Centered Kernel Alignment (CKA) measures representational similarity between layers. The analysis reveals:

Engram Layer 5MoE Layer 12\text{Engram Layer 5} \approx \text{MoE Layer 12}

Engram's Layer 5 representations align with MoE's Layer 12! The model is effectively deeper because early layers don't waste capacity on memorization.

Sensitivity Analysis: What Relies on Engram?

Ablating Engram at inference (zeroing out its output) reveals a sharp functional dichotomy:

Catastrophic Collapse

Factual Knowledge: TriviaQA retains only 29%, PopQA 44%. Engram is the primary knowledge repository.

Highly Resilient

Reading Comprehension: C3 retains 93%, RACE-Middle 89%. Context-grounded tasks rely on attention, not Engram.

Gating Visualization

The gating mechanism activates selectively on multi-token patterns:

"Only Alexander the Great could tame the horse Bucephalus."

"By the way, I am a fan of the Milky Way."

"This study analyzes the media impact of Diana, Princess of Wales."

Red highlighting shows high gating activation. Engram correctly identifies named entities and idioms.

Conclusion & Future Directions

Summary

Engram introduces conditional memory as a new primitive for LLM architecture, complementing the established conditional computation (MoE) paradigm.

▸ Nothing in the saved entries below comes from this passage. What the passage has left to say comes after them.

-- pv_equiv track=rewrite | github.com/jcnh01/Algorithm | 프로그래머스/2/138476. 귤 고르기/귤 고르기.py | solution
-- ===== SOURCE A (Python) =====
-- def solution(k, tangerine):
--     answer = 0
--     dic = {}
--     for t in tangerine :
--         if t in dic :
--             dic[t] += 1
--         else :
--             dic[t] = 1
--
--     sorted_dic = sorted(dic.items(), key = lambda x : x[1], reverse = True)
--
--     amount = 0
--     for d in sorted_dic :
--         amount += d[1]
--         answer += 1
--         if amount >= k :
--             break
--     return answer
-- ===== SOURCE B (Python) =====
-- def solution(k, tangerine):
--     freq = {}
--     for t in tangerine:
--         freq[t] = freq.get(t, 0) + 1
--     if not freq:
--         return 0
--     maxf = max(freq.values())
--     buckets = {}
--     for c in freq.values():
--         buckets[c] = buckets.get(c, 0) + 1
--     total = 0
--     answer = 0
--     for f in range(maxf, 0, -1):
--         for _ in range(buckets.get(f, 0)):
--             total += f
--             answer += 1
--             if total >= k:
--                 return answer
--     return answer
-- ===== Notes on version B (the rewrite author's own statement) =====
-- stated objective: alternative
-- what changed: B replaces A's comparison sort of the frequency table plus scan by a counting-sort-style pass: it builds a histogram of frequencies and sweeps frequency values from the maximum down to 1, returning as soon as the accumulated count reaches k.
import Mathlib
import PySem

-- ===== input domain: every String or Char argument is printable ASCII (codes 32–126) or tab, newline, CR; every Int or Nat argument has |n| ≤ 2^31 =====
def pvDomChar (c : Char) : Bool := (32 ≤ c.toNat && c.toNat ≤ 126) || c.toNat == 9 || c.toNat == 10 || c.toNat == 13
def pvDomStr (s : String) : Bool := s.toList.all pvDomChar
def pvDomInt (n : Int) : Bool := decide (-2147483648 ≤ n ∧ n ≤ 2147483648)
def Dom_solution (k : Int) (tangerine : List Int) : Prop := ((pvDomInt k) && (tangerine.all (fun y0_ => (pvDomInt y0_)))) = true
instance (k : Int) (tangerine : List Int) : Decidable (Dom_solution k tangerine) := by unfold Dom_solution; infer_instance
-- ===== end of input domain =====

-- B replaces A's comparison sort of the frequency table by a counting-sort-style
-- descending sweep over a histogram of frequencies (objective: alternative).

-- ===== PORT A =====
-- the 'for d in sorted_dic: … break' loop, with state (amount, answer)
def solutionLoop (k : Int) : Int → Int → List (Int × Int) → Int
  | _, answer, [] => answer
  | amount, answer, d :: rest =>
    let amount' := amount + d.2
    let answer' := answer + 1
    if amount' ≥ k then answer' else solutionLoop k amount' answer' rest

def solution (k : Int) (tangerine : List Int) : Int :=
  -- dic[t] += 1 is read-then-store: insert t (dic.get(t, _) + 1); the guard ensures t is present
  let dic := tangerine.foldl
    (fun d t => if d.contains t then d.insert t (d.getD t 0 + 1) else d.insert t 1)
    PySem.Dict.empty
  let sorted_dic := PySem.List.sorted dic.items (fun x => x.2) true
  solutionLoop k 0 0 sorted_dic

-- ===== PORT B =====
-- inner 'for _ in range(buckets.get(f, 0))' loop: .inr = early return, .inl = carry state on
def solutionAltInner (k f : Int) : Nat → Int × Int → (Int × Int) ⊕ Int
  | 0, st => .inl st
  | n + 1, (total, answer) =>
    let total' := total + f
    let answer' := answer + 1
    if total' ≥ k then .inr answer' else solutionAltInner k f n (total', answer')

-- outer 'for f in range(maxf, 0, -1)' loop
def solutionAltOuter (k : Int) (buckets : PySem.Dict Int Int) : List Int → Int × Int → Int
  | [], st => st.2
  | f :: fs, st =>
    match solutionAltInner k f (buckets.getD f 0).toNat st with
    | .inl st' => solutionAltOuter k buckets fs st'
    | .inr ans => ans

def solution_alt (k : Int) (tangerine : List Int) : Int :=
  let freq := tangerine.foldl (fun d t => d.insert t (d.getD t 0 + 1)) PySem.Dict.empty
  if freq.items = [] then 0
  else
    match PySem.List.max? freq.values (fun v => v) with
    | none => 0  -- unreachable: freq is non-empty here
    | some maxf =>
      let buckets := freq.values.foldl (fun d c => d.insert c (d.getD c 0 + 1)) PySem.Dict.empty
      solutionAltOuter k buckets (PySem.List.pyRange maxf 0 (-1)) (0, 0)

-- ===== PRECONDITION & SPEC =====
def Spec_solution (k : Int) (tangerine : List Int) (out : Int) : Prop := out = solution_alt k tangerine
instance (k : Int) (tangerine : List Int) (out : Int) : Decidable (Spec_solution k tangerine out) := by unfold Spec_solution; infer_instance

-- ===== CLAIM (what is proved, stated in full; the proofs are below) =====
def Claim_equal_solution : Prop := ∀ (k : Int) (tangerine : List Int), Dom_solution k tangerine → Spec_solution k tangerine (solution k tangerine)

-- ===== LEMMAS AND PROOFS =====

-- the common greedy scan over a plain list of counts
def greedy (k : Int) : Int → Int → List Int → Int
  | _, answer, [] => answer
  | total, answer, c :: cs =>
    if total + c ≥ k then answer + 1 else greedy k (total + c) (answer + 1) cs

theorem solutionLoop_eq_greedy (k : Int) (t a : Int) (l : List (Int × Int)) :
    solutionLoop k t a l = greedy k t a (l.map (·.2)) := by
  induction l generalizing t a with
  | nil => rfl
  | cons d rest ih =>
    simp only [solutionLoop, greedy, List.map]
    split <;> simp_all

theorem greedy_replicate_append (k f : Int) (n : Nat) (t a : Int) (rest : List Int) :
    greedy k t a (List.replicate n f ++ rest) =
      (match solutionAltInner k f n (t, a) with
       | .inl st' => greedy k st'.1 st'.2 rest
       | .inr ans => ans) := by
  induction n generalizing t a with
  | zero => rfl
  | succ m ih =>
    simp only [List.replicate, List.cons_append, greedy, solutionAltInner]
    split <;> simp_all

theorem solutionAltOuter_eq_greedy (k : Int) (bk : PySem.Dict Int Int) (fs : List Int) (t a : Int) :
    solutionAltOuter k bk fs (t, a) =
      greedy k t a (fs.flatMap (fun f => List.replicate (bk.getD f 0).toNat f)) := by
  induction fs generalizing t a with
  | nil => rfl
  | cons f fs ih =>
    simp only [solutionAltOuter, List.flatMap_cons]
    rw [greedy_replicate_append]
    cases h : solutionAltInner k f (bk.getD f 0).toNat (t, a) with
    | inl st' => simpa using ih st'.1 st'.2
    | inr ans => simp

-- a nodup list covering all values, each value replicated its multiplicity, is a permutation
theorem flatMap_replicate_count_perm (vals fs : List Int) (hnd : fs.Nodup)
    (hmem : ∀ v ∈ vals, v ∈ fs) :
    (fs.flatMap (fun f => List.replicate (vals.count f) f)).Perm vals := by
  induction fs generalizing vals with
  | nil =>
    cases vals with
    | nil => simp
    | cons v vs => exact absurd (hmem v (by simp)) (by simp)
  | cons f fs ih =>
    simp only [List.flatMap_cons]
    have hfnotin : f ∉ fs := (List.nodup_cons.mp hnd).1
    have hcong : fs.flatMap (fun g => List.replicate (vals.count g) g)
        = fs.flatMap (fun g => List.replicate ((vals.filter (fun v => !(v == f))).count g) g) := by
      unfold List.flatMap
      refine congrArg List.flatten (List.map_congr_left ?_)
      intro g hg
      rw [List.count_filter (by simp; exact fun hgf => hfnotin (hgf ▸ hg))]
    rw [hcong, ← List.filter_beq (l := vals) f]
    refine ((List.filter_append_perm (fun v => v == f) vals).symm.trans ?_).symm
    refine List.Perm.append_left _ ?_
    refine (ih _ ((List.nodup_cons.mp hnd).2) ?_).symm
    intro v hv
    rw [List.mem_filter] at hv
    rcases List.mem_cons.mp (hmem v hv.1) with h | h
    · exact absurd h (by simpa using hv.2)
    · exact h

-- A's dict-building fold is the counter fold
theorem dicA_eq_counter (tangerine : List Int) :
    tangerine.foldl
      (fun d t => if d.contains t then d.insert t (d.getD t 0 + 1) else d.insert t 1)
      PySem.Dict.empty = PySem.Dict.counter tangerine := by
  have hstep : (fun (d : PySem.Dict Int Int) t =>
      if d.contains t then d.insert t (d.getD t 0 + 1) else d.insert t 1)
      = fun d t => d.insert t (d.getD t 0 + 1) := by
    funext d t
    by_cases h : d.contains t = true
    · simp [h]
    · have h' : d.contains t = false := by simpa using h
      simp [h', PySem.Dict.getD_of_not_contains d 0 h']
  rw [hstep, PySem.Dict.foldl_insert_getD_add_one_eq_counter]

-- the two descending count lists coincide
theorem counts_eq (xs : List Int) (maxf : Int)
    (hmax : PySem.List.max? (PySem.Dict.counter xs).values (fun v => v) = some maxf) :
    (PySem.List.sorted (PySem.Dict.counter xs).items (fun x => x.2) true).map (·.2) =
      (PySem.List.pyRange maxf 0 (-1)).flatMap
        (fun f => List.replicate ((PySem.Dict.counter ((PySem.Dict.counter xs).values)).getD f 0).toNat f) := by
  have hfun : (fun f => List.replicate ((PySem.Dict.counter ((PySem.Dict.counter xs).values)).getD f 0).toNat f)
      = fun f => List.replicate (((PySem.Dict.counter xs).values).count f) f := by
    funext f
    rw [PySem.Dict.getD_counter]
    simp
  rw [hfun]
  have hpos : ∀ v ∈ (PySem.Dict.counter xs).values, 1 ≤ v := by
    intro v hv
    simp only [PySem.Dict.values, PySem.Dict.items_counter, List.map_map] at hv
    obtain ⟨c, hc, rfl⟩ := List.mem_map.mp hv
    have hcx : c ∈ xs := (PySem.Set.mem_ofList xs c).mp hc
    have : 0 < List.count c xs := List.count_pos_iff.mpr hcx
    simp only [Function.comp]
    omega
  have hub : ∀ v ∈ (PySem.Dict.counter xs).values, v ≤ maxf := by
    intro v hv
    exact PySem.List.max?_isMax hmax v hv
  have hmemR : ∀ v ∈ (PySem.Dict.counter xs).values, v ∈ PySem.List.pyRange maxf 0 (-1) := by
    intro v hv
    rw [PySem.List.mem_pyRange_neg_one]
    exact ⟨by have := hpos v hv; omega, hub v hv⟩
  have hndR : (PySem.List.pyRange maxf 0 (-1)).Nodup := by
    rw [PySem.List.pyRange_neg_one_eq_reverse]
    exact List.nodup_reverse.mpr (PySem.List.nodup_pyRange_one _ _)
  have hpermR := flatMap_replicate_count_perm ((PySem.Dict.counter xs).values)
      (PySem.List.pyRange maxf 0 (-1)) hndR hmemR
  have hpermL : ((PySem.List.sorted (PySem.Dict.counter xs).items (fun x => x.2) true).map (·.2)).Perm
      ((PySem.Dict.counter xs).values) :=
    (PySem.List.sorted_perm (PySem.Dict.counter xs).items (fun x => x.2) true).map (·.2)
  refine List.Perm.eq_of_pairwise (le := fun a b => b ≤ a) ?_ ?_ ?_ (hpermL.trans hpermR.symm)
  · intro a b _ _ h1 h2; omega
  · rw [List.pairwise_map]
    exact PySem.List.sorted_pairwise_rev _ _
  · unfold List.flatMap
    rw [List.pairwise_flatten]
    constructor
    · intro l hl
      obtain ⟨a, _, rfl⟩ := List.mem_map.mp hl
      exact List.pairwise_replicate.mpr (Or.inr le_rfl)
    · rw [List.pairwise_map]
      have hgt : (PySem.List.pyRange maxf 0 (-1)).Pairwise (fun a b => b < a) := by
        rw [PySem.List.pyRange_neg_one_eq_reverse, List.pairwise_reverse]
        exact PySem.List.pairwise_lt_pyRange_one _ _
      refine hgt.imp ?_
      intro a b hba x hx y hy
      rw [List.eq_of_mem_replicate hx, List.eq_of_mem_replicate hy]
      omega

-- ===== VERDICT (by name: the statement is the Claim_ definition above) =====
theorem solution_spec : Claim_equal_solution := by
  unfold Claim_equal_solution
  intro k tangerine _
  unfold Spec_solution
  show solution k tangerine = solution_alt k tangerine
  simp only [solution, solution_alt, dicA_eq_counter,
    PySem.Dict.foldl_insert_getD_add_one_eq_counter]
  by_cases h : (PySem.Dict.counter tangerine).items = []
  · have htg : tangerine = [] := by
      cases tangerine with
      | nil => rfl
      | cons x xs =>
        exfalso
        rw [PySem.Dict.items_counter] at h
        have hx := (PySem.Set.mem_ofList (x :: xs) x).mpr (by simp)
        rw [List.map_eq_nil_iff.mp h] at hx
        simp at hx
    subst htg
    rfl
  · rw [if_neg h]
    have hvne : (PySem.Dict.counter tangerine).values ≠ [] := by
      simp only [PySem.Dict.values]
      simpa using h
    obtain ⟨maxf, hmax⟩ : ∃ m, PySem.List.max? (PySem.Dict.counter tangerine).values (fun v => v) = some m := by
      cases h2 : PySem.List.max? (PySem.Dict.counter tangerine).values (fun v => v) with
      | some m => exact ⟨m, rfl⟩
      | none => exact absurd ((PySem.List.max?_eq_none_iff _ _).mp h2) hvne
    rw [hmax, solutionLoop_eq_greedy]
    show _ = solutionAltOuter k (PySem.Dict.counter (PySem.Dict.counter tangerine).values)
      (PySem.List.pyRange maxf 0 (-1)) (0, 0)
    rw [solutionAltOuter_eq_greedy, counts_eq tangerine maxf hmax]
-- pv_equiv track=rewrite | github.com/3OeN0pX/problem-solving | 프로그래머스/0/181867. x 사이의 개수/x 사이의 개수.py | solution
-- ===== SOURCE A (Python) =====
-- def solution(myString):
--     answer = []
--
--     len = 0
--     for target in myString:
--         if target == "x":
--             answer.append(len)
--             len = 0
--             continue
--
--         len += 1
--
--     answer.append(len)
--
--
--     return answer
-- ===== SOURCE B (Python) =====
-- def solution(myString):
--     return [len(s) for s in myString.split("x")]
-- ===== Notes on version B (the rewrite author's own statement) =====
-- stated objective: simpler
-- what changed: B delegates the separator scan to str.split and maps len over the resulting segments, instead of walking the string character by character with a running counter that is appended and reset at each separator.
import Mathlib
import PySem

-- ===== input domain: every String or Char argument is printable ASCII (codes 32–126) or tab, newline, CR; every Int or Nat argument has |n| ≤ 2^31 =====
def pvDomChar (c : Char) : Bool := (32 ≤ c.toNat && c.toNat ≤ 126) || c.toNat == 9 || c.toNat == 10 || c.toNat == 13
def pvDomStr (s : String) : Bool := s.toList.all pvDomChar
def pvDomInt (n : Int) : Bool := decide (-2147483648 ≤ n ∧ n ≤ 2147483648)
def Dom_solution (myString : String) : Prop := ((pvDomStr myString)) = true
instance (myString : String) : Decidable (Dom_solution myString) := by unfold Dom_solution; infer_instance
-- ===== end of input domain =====

-- B replaces A's running-counter scan by str.split('x') followed by mapping len; same O(n) cost, simpler.

-- ===== PORT A =====
-- A: running counter, appended and reset at every 'x', with a final append.
def solution (myString : String) : List Int :=
  let st := myString.toList.foldl
    (fun (st : List Int × Int) target =>
      if target = 'x' then (st.1 ++ [st.2], 0) else (st.1, st.2 + 1))
    ([], 0)
  st.1 ++ [st.2]

-- ===== PORT B =====
-- B: [len(s) for s in myString.split("x")]
def solution_alt (myString : String) : List Int :=
  (PySem.Chars.splitOn myString.toList "x".toList).map (fun s => (s.length : Int))

-- ===== PRECONDITION & SPEC =====
def Spec_solution (myString : String) (out : List Int) : Prop := out = solution_alt myString
instance (myString : String) (out : List Int) : Decidable (Spec_solution myString out) := by unfold Spec_solution; infer_instance

-- ===== CLAIM (what is proved, stated in full; the proofs are below) =====
def Claim_equal_solution : Prop := ∀ (myString : String), Dom_solution myString → Spec_solution myString (solution myString)

-- ===== LEMMAS AND PROOFS =====

/-- Reference splitter on a single-char separator 'x': `pre` is the segment built so far. -/
def splitX (pre : List Char) : List Char → List (List Char)
  | [] => [pre]
  | c :: rest => if c = 'x' then pre :: splitX [] rest else splitX (pre ++ [c]) rest

lemma splitOn_go_eq (fuel : Nat) :
    ∀ (l cur : List Char) (acc : List (List Char)), l.length ≤ fuel →
      PySem.Chars.splitOn.go "x".toList fuel l cur acc
        = acc.reverse ++ splitX cur.reverse l := by
  induction fuel with
  | zero =>
    intro l cur acc h
    have hl : l = [] := List.eq_nil_of_length_eq_zero (Nat.le_zero.mp h)
    subst hl
    simp [PySem.Chars.splitOn.go, splitX]
  | succ n ih =>
    intro l cur acc h
    cases l with
    | nil => simp [PySem.Chars.splitOn.go, splitX]
    | cons c rest =>
      by_cases hc : c = 'x'
      · subst hc
        have : PySem.Chars.splitOn.go "x".toList (n+1) ('x' :: rest) cur acc
            = PySem.Chars.splitOn.go "x".toList n rest [] (cur.reverse :: acc) := by
          simp [PySem.Chars.splitOn.go, List.isPrefixOf]
        rw [this, ih rest [] (cur.reverse :: acc) (by simpa using Nat.le_of_succ_le_succ h)]
        simp [splitX]
      · have : PySem.Chars.splitOn.go "x".toList (n+1) (c :: rest) cur acc
            = PySem.Chars.splitOn.go "x".toList n rest (c :: cur) acc := by
          simp [PySem.Chars.splitOn.go, List.isPrefixOf, Ne.symm hc]
        rw [this, ih rest (c :: cur) acc (by simpa using Nat.le_of_succ_le_succ h)]
        simp [splitX, hc]

lemma splitOn_eq_splitX (cs : List Char) :
    PySem.Chars.splitOn cs "x".toList = splitX [] cs := by
  unfold PySem.Chars.splitOn
  rw [splitOn_go_eq (cs.length + 1) cs [] [] (Nat.le_succ _)]
  simp

/-- Lengths of the segments, as A computes them: running value `n` for the open segment. -/
def lenSplit (n : Int) : List Char → List Int
  | [] => [n]
  | c :: rest => if c = 'x' then n :: lenSplit 0 rest else lenSplit (n + 1) rest

lemma map_length_splitX (l : List Char) : ∀ (pre : List Char),
    (splitX pre l).map (fun s => (s.length : Int)) = lenSplit (pre.length : Int) l := by
  induction l with
  | nil => intro pre; simp [splitX, lenSplit]
  | cons c rest ih =>
    intro pre
    by_cases hc : c = 'x'
    · simp [splitX, lenSplit, hc, ih []]
    · simpa [splitX, lenSplit, hc, Int.add_comm] using ih (pre ++ [c])

lemma foldl_eq_lenSplit (l : List Char) : ∀ (acc : List Int) (n : Int),
    (let st := l.foldl
      (fun (st : List Int × Int) target =>
        if target = 'x' then (st.1 ++ [st.2], 0) else (st.1, st.2 + 1)) (acc, n)
     st.1 ++ [st.2]) = acc ++ lenSplit n l := by
  induction l with
  | nil => intro acc n; simp [lenSplit]
  | cons c rest ih =>
    intro acc n
    by_cases hc : c = 'x'
    · simp only [List.foldl_cons, hc]
      simpa [lenSplit, hc] using ih (acc ++ [n]) 0
    · simp only [List.foldl_cons, if_neg hc]
      simpa [lenSplit, hc] using ih acc (n + 1)

-- ===== VERDICT (by name: the statement is the Claim_ definition above) =====
theorem solution_spec : Claim_equal_solution := by
  intro myString _
  unfold Spec_solution solution solution_alt
  rw [splitOn_eq_splitX, map_length_splitX]
  simpa using foldl_eq_lenSplit myString.toList [] 0
-- pv_equiv track=rewrite | github.com/shin9898/python_exercises_per_day | day12/solution.py | classify_by_distance
-- ===== SOURCE A (Python) =====
-- from collections import defaultdict
--
-- def classify_by_distance(N: int, grid: list[list[int]]) -> dict[int, int]:
--     center = N // 2
--     total_num_dict = defaultdict(int)
--     for i in range(N):
--         for j in range(N):
--             d = max(abs(i - center), abs(j - center))
--             total_num_dict[d] += grid[i][j]
--     element_to_remove_key_list = [key for key, value in total_num_dict.items() if value % 2 != 0]
--     for key in element_to_remove_key_list:
--         del total_num_dict[key]
--     return dict(total_num_dict)
-- ===== SOURCE B (Python) =====
-- def classify_by_distance(N, grid):
--     # Walk rings outward-in: d = center down to 0, summing exactly the cells of each ring.
--     if N <= 0:
--         return {}
--     center = N // 2
--     result = {}
--     for d in range(center, -1, -1):
--         lo = max(0, center - d)
--         hi = min(N - 1, center + d)
--         s = 0
--         for i in range(lo, hi + 1):
--             if abs(i - center) == d:
--                 cols = range(lo, hi + 1)
--             else:
--                 cols = [c for c in (center - d, center + d) if 0 <= c < N]
--             for j in cols:
--                 s += grid[i][j]
--         if s % 2 == 0:
--             result[d] = s
--     return result
-- ===== Notes on version B (the rewrite author's own statement) =====
-- stated objective: alternative
-- what changed: Instead of scanning all N*N cells and bucketing sums into a defaultdict keyed by Chebyshev distance and then deleting odd-sum keys in a second pass, B walks each distance ring d = center..0 directly (clipped square boundary, corners not double-counted), sums exactly that ring's cells, and inserts d only when the sum is even, with no dict bucketing and no removal pass.
import Mathlib
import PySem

Key takeaways:

  • Memory lookup and neural computation are complementary, not competing
  • The optimal allocation follows a U-shaped law (~75-80% to MoE)
  • Memory benefits reasoning by freeing depth for complex operations
  • Deterministic addressing enables infrastructure-aware scaling

System Efficiency Highlight

100B Parameters, <3% Overhead
Unlike MoE's dynamic routing, Engram's deterministic hash-based retrieval enables prefetching. A 100B-parameter table offloaded to CPU memory adds only ~2.8% latency overhead. This means Engram can scale to massive sizes without GPU memory constraints!

Future Directions

Higher-Order N-grams

Current work uses 2-3 grams. Larger scales may benefit from 4+ grams.

Dynamic Memory Updates

Current embeddings are static. Online learning could enable adaptation.

Multi-Modal Extension

Could image/audio patterns benefit from similar lookup mechanisms?

Trillion-Scale Memory

With NVMe SSDs in the hierarchy, could push to much larger tables.

The Big Picture

Engram represents a shift in how we think about LLM architecture. Instead of making neural networks do everything through computation, we can complement them with specialized primitives for different tasks. Conditional memory for knowledge retrieval is just the beginning - what other cognitive functions could benefit from dedicated architectural support?